Huit années que nous n’avions plus de nouvelles ou presque. Depuis son précédent film, le très beau Poetry, récompensé du prix du meilleur scénario au Festival de Cannes, le nom de Lee Chang-dong s’est fait sacrément rare sur les affiches de cinéma, hormis au poste de producteur pour le premier film de sa protégée July Jung : A Girl at My Door. Notre film de l’année 2018, Burning, sort enfin en DVD et Blu-Ray chez Diaphana.
Publiée dans les pages du Times en 1983, la nouvelle de Murakami Haruki, Les Granges brûlées, raconte à la première personne la brève aventure d’un romancier et d’une jeune femme, et la relation de cette dernière avec son mystérieux nouveau petit copain. De ce postulat de départ, Lee Chang-dong transforme ce court récit énigmatique et le transpose dans la Corée d’aujourd’hui.
Exit donc le procédé de la voix intérieure, le cinéaste fait le choix judicieux de coller aux basques de son personnage principal, Jongsu, apprenti écrivain qui gagne sa vie comme coursier. Sur son itinéraire, il croise donc la ravissante Haemi, originaire de son quartier d’enfance. La relation à peine consommée, il se voit chargé de lui garder son chat durant son voyage en Afrique. A son retour, elle revient aux bras du séduisant Ben.
Construit tel un slow burner, Lee Chang-dong prend le temps de nous exposer son histoire de trio amoureux sur fond de disparités sociales pour glisser lentement mais sûrement vers un drame qui, dans ses aspects les plus sombres, s’apparente à un thriller.
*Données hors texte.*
-- pv_equiv track=rewrite | github.com/lionglan624-blip/era-devkit | src/tools/python/ac_ops.py | split_pipe_row
-- ===== SOURCE A (Python) =====
-- def split_pipe_row(line: str) -> list[str]:
--     """
--     Split a markdown pipe-table row into cell strings, respecting quoted regions.
--     Handles in_quotes (double-quote) and in_backticks state machines.
--     Escaped pipes (odd backslashes before |) are included as content.
--     Returns a list of stripped cell contents.
--     """
--     parts = []
--     current_part = ""
--     in_quotes = False
--     in_backticks = False
--     i = 0
--     while i < len(line):
--         char = line[i]
--         if char == '"' and not in_backticks:
--             # Count consecutive backslashes before the quote
--             num_backslashes = 0
--             j = i - 1
--             while j >= 0 and line[j] == '\\':
--                 num_backslashes += 1
--                 j -= 1
--             # Even number of backslashes means quote is NOT escaped
--             if num_backslashes % 2 == 0:
--                 in_quotes = not in_quotes
--             current_part += char
--         elif char == '`' and not in_quotes:
--             in_backticks = not in_backticks
--             current_part += char
--         elif char == '|' and not in_quotes and not in_backticks:
--             # Check if pipe is backslash-escaped
--             num_backslashes = 0
--             j = i - 1
--             while j >= 0 and line[j] == '\\':
--                 num_backslashes += 1
--                 j -= 1
--             if num_backslashes % 2 == 0:
--                 # Not escaped - split here
--                 parts.append(current_part.strip())
--                 current_part = ""
--             else:
--                 # Escaped pipe - include as content (without the escaping backslash)
--                 current_part = current_part[:-1] + char
--         else:
--             current_part += char
--         i += 1
--     # Add final part (always append to preserve trailing empty string after last |)
--     parts.append(current_part.strip())
--     return parts
-- ===== SOURCE B (Python) =====
-- def split_pipe_row(line: str) -> list[str]:
--     """Single forward pass: a running counter of the backslash run ending at the
--     previous character replaces A's backward rescans."""
--     parts = []
--     cur = []  # characters of the current cell
--     in_quotes = False
--     in_backticks = False
--     bs = 0  # length of the run of backslashes ending just before this char
--     for ch in line:
--         if ch == '"' and not in_backticks:
--             if bs % 2 == 0:
--                 in_quotes = not in_quotes
--             cur.append(ch)
--         elif ch == '`' and not in_quotes:
--             in_backticks = not in_backticks
--             cur.append(ch)
--         elif ch == '|' and not in_quotes and not in_backticks:
--             if bs % 2 == 0:
--                 parts.append(''.join(cur).strip())
--                 cur = []
--             else:
--                 cur[-1] = ch  # drop the escaping backslash, keep the pipe
--         else:
--             cur.append(ch)
--         bs = bs + 1 if ch == '\\' else 0
--     parts.append(''.join(cur).strip())
--     return parts
-- ===== Notes on version B (the rewrite author's own statement) =====
-- stated objective: faster
-- what changed: Replaces A's backward rescan of preceding backslashes at every quote/pipe with a single running backslash-run counter updated once per character, making the split one linear pass.
import Mathlib
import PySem

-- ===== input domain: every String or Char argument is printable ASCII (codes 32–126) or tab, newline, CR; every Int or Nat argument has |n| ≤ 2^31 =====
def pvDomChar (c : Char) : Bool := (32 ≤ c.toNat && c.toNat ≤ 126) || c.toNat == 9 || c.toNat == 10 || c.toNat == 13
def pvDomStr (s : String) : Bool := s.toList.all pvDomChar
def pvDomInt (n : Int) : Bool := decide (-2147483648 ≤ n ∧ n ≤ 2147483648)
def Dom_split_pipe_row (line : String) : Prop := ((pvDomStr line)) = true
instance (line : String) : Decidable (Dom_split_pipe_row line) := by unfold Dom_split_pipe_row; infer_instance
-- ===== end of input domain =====

-- B replaces A's backward rescan for preceding backslashes with a running
-- backslash-run counter, one forward pass (objective: faster, asymptotic).

-- ===== PORT A =====
-- backward scan: number of consecutive '\'s at positions n-1, n-2, … (A's inner while loop, j = n-1)
def pvCountBS (cs : List Char) : Nat → Int
  | 0 => 0
  | n + 1 => if cs[n]? = some '\\' then pvCountBS cs n + 1 else 0

-- A's main while loop over index i
def pvLoopA (cs : List Char) (i : Nat) (parts : List String) (cur : List Char)
    (inq inb : Bool) : List String :=
  if h : i < cs.length then
    let c := cs[i]
    if c = '"' ∧ inb = false then
      pvLoopA cs (i + 1) parts (cur ++ [c])
        (if pvCountBS cs i % 2 = 0 then !inq else inq) inb
    else if c = '`' ∧ inq = false then
      pvLoopA cs (i + 1) parts (cur ++ [c]) inq (!inb)
    else if c = '|' ∧ inq = false ∧ inb = false then
      if pvCountBS cs i % 2 = 0 then
        pvLoopA cs (i + 1) (parts ++ [PySem.Str.strip (String.ofList cur)]) [] inq inb
      else
        pvLoopA cs (i + 1) parts (cur.dropLast ++ [c]) inq inb
    else
      pvLoopA cs (i + 1) parts (cur ++ [c]) inq inb
  else
    parts ++ [PySem.Str.strip (String.ofList cur)]
termination_by cs.length - i

def split_pipe_row (line : String) : List String :=
  pvLoopA line.toList 0 [] [] false false

-- ===== PORT B =====
-- B's for loop over the characters, carrying the running backslash counter bs
def pvLoopB (parts : List String) (cur : List Char) (inq inb : Bool) (bs : Int) :
    List Char → List String
  | [] => parts ++ [PySem.Str.strip (String.ofList cur)]
  | c :: rest =>
    if c = '"' ∧ inb = false then
      pvLoopB parts (cur ++ [c]) (if bs % 2 = 0 then !inq else inq) inb
        (if c = '\\' then bs + 1 else 0) rest
    else if c = '`' ∧ inq = false then
      pvLoopB parts (cur ++ [c]) inq (!inb) (if c = '\\' then bs + 1 else 0) rest
    else if c = '|' ∧ inq = false ∧ inb = false then
      if bs % 2 = 0 then
        pvLoopB (parts ++ [PySem.Str.strip (String.ofList cur)]) [] inq inb
          (if c = '\\' then bs + 1 else 0) rest
      else
        pvLoopB parts (cur.dropLast ++ [c]) inq inb (if c = '\\' then bs + 1 else 0) rest
    else
      pvLoopB parts (cur ++ [c]) inq inb (if c = '\\' then bs + 1 else 0) rest

def split_pipe_row_alt (line : String) : List String :=
  pvLoopB [] [] false false 0 line.toList

-- ===== PRECONDITION & SPEC =====
def Spec_split_pipe_row (line : String) (out : List String) : Prop := out = split_pipe_row_alt line
instance (line : String) (out : List String) : Decidable (Spec_split_pipe_row line out) := by unfold Spec_split_pipe_row; infer_instance

-- ===== CLAIM (what is proved, stated in full; the proofs are below) =====
def Claim_equal_split_pipe_row : Prop := ∀ (line : String), Dom_split_pipe_row line → Spec_split_pipe_row line (split_pipe_row line)

-- ===== LEMMAS AND PROOFS =====

-- B's running counter equals A's backward scan result at each position
lemma pvCountBS_succ (cs : List Char) (i : Nat) (h : i < cs.length) :
    pvCountBS cs (i + 1) = if cs[i] = '\\' then pvCountBS cs i + 1 else 0 := by
  have hc : cs[i]? = some cs[i] := List.getElem?_eq_getElem h
  simp only [pvCountBS, hc, Option.some.injEq]

lemma pvLoop_agree (cs : List Char) :
    ∀ (n i : Nat), cs.length - i = n →
    ∀ (parts : List String) (cur : List Char) (inq inb : Bool),
    pvLoopA cs i parts cur inq inb =
      pvLoopB parts cur inq inb (pvCountBS cs i) (cs.drop i) := by
  intro n
  induction n with
  | zero =>
    intro i hi parts cur inq inb
    have h : ¬ i < cs.length := by omega
    rw [pvLoopA, dif_neg h, List.drop_of_length_le (by omega), pvLoopB]
  | succ n ih =>
    intro i hi parts cur inq inb
    have h : i < cs.length := by omega
    have key := fun parts cur inq inb => ih (i + 1) (by omega) parts cur inq inb
    have hbs := pvCountBS_succ cs i h
    rw [pvLoopA, dif_pos h, ← List.getElem_cons_drop h]
    simp only [pvLoopB]
    split_ifs <;> rw [key, hbs] <;> simp_all

-- ===== VERDICT (by name: the statement is the Claim_ definition above) =====
theorem split_pipe_row_spec : Claim_equal_split_pipe_row := by
  intro line _
  unfold Spec_split_pipe_row split_pipe_row split_pipe_row_alt
  simpa using pvLoop_agree line.toList line.toList.length 0 rfl [] [] false false
-- pv_equiv track=rewrite | github.com/rkimpins/cryptography_challenges | breaking_two_time_pad/breaking_two_time_pad.py | convert_cribbed_to_regex
-- ===== SOURCE A (Python) =====
-- def convert_cribbed_to_regex(string: str) -> list:
--     """Converts a resulting string from cribbing to a format to regex check against dictionary
--
--     The string is divided by spaces. Depending on where each resulting string
--     appears, they may appear at a different point of an english word. For
--     example: "and that is", "and" can be the end of a word, "that" must be an
--     exact match, and "is" could be the beginning of a word". Another example
--     " ant" must be the start of a word, because of the leading space. Using
--     this information, regex symbols are added to reflect the positions it can
--     appear at in a word.
--
--     Parameters
--     ----------
--     string : str
--         the string to convert to a format appropriate for regex
--
--     Returns
--     -------
--     list
--         list of regex words to check against a dictionary
--     """
--
--     #TODO what happens when we have multiple spaces?
--     # Split into individual words
--     crib_split = string.split(" ")
--
--     # If only 1 word, must be contained within a word
--     if len(crib_split) == 1:
--         crib_split[0] = ".*" + crib_split[0] + ".*"
--     elif len(crib_split) == 2:
--         # Either we have a leading/trailing space, or two words
--         if crib_split[0] == "":
--             crib_split[1] = "^" + crib_split[1] + ".*"
--         elif crib_split[1] == "":
--             crib_split[0] = ".*" + crib_split[0] + "$"
--         else:
--             crib_split[0] = ".*" + crib_split[0] + "$"
--             crib_split[1] = "^" + crib_split[1] + ".*"
--     elif len(crib_split) >= 3:
--         # Inner words are all exact matches, outer words depend on spaces
--         for index in range(1, len(crib_split)-1):
--             crib_split[index] = "^" + crib_split[index] + "$"
--         if crib_split[0] != "":
--             crib_split[0] = ".*" + crib_split[0] + "$"
--         if crib_split[-1] != "":
--             crib_split[-1] = "^" + crib_split[-1] + ".*"
--     # Remove empty strings
--     crib_split = list(filter(lambda x: x != "", crib_split))
--     return crib_split
-- ===== SOURCE B (Python) =====
-- def convert_cribbed_to_regex(string: str) -> list:
--     """Global string-rewrite re-implementation: instead of dispatching on token
--     positions, rewrite the whole string at once -- every space becomes the anchor
--     pair "$<NUL>^" and the ends are wrapped in ".*" -- then split on the NUL
--     separator and trim a boundary pattern that came from an empty edge token."""
--     SEP = "\x00"  # never occurs in the printable input
--     pats = (".*" + string.replace(" ", "$" + SEP + "^") + ".*").split(SEP)
--     if len(pats) > 1:
--         if pats[0] == ".*$":
--             pats = pats[1:]
--         if pats[-1] == "^.*":
--             pats = pats[:-1]
--     return pats
-- ===== Notes on version B (the rewrite author's own statement) =====
-- stated objective: alternative
-- what changed: Replaces A's per-token positional dispatch (length cases, index loop, filter) with a single global string rewrite: every space becomes the anchor pair "$\x00^", the ends are wrapped in ".*", the rewritten string is split on the \x00 separator, and a boundary pattern arising from an empty edge token is trimmed off.
-- intended difference: On the single input " " A returns ["^.*"] because its first-token-empty branch fires first and decorates the equally-empty second token, while B returns [], the intended value: a lone separator carries no crib text, so there is nothing to match. — e.g. on convert_cribbed_to_regex(" "): A returns ["^.*"], B returns []
import Mathlib
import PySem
Il met en opposition deux Corées, d’un côté des jeunes modestes sans sous et sans avenir qui vivent de petits boulots, issus d’une régions frontalières où l’on entend à longueur de journée les discours de propagande scandés dans les hauts parleurs des voisins nordistes. Et de l’autre, la jeunesse dorée de Gangnam, quartier huppé de Séoul, et affiché aux yeux du monde comme le modèle de réussite du système sud-coréen. Lee Chang-dong va surtout mettre en avant ce besoin de se sortir de cette condition, cette volonté ou plutôt le désir d’accéder à une élite bling bling par tous les moyens, quitte à s’y brûler les ailes. Un rêve qui s’apparente plus à un piège.
De cette manière, Lee Chang-dong aborde avec brio le genre populaire du thriller sans jamais endosser la panoplie, il le renouvelle de l’intérieur, bouscule les codes esthétiques et narratifs sans chercher non plus à lui trouver une forme nouvelle. Ce qui motive sa mise en scène sont ses personnages et les décors dans lesquels ils évoluent. Le film est fidèle au roman et il parvient à le sublimer tout en accentuant son contexte social et en lui donnant une résolution dramatiquement forte et symbolique.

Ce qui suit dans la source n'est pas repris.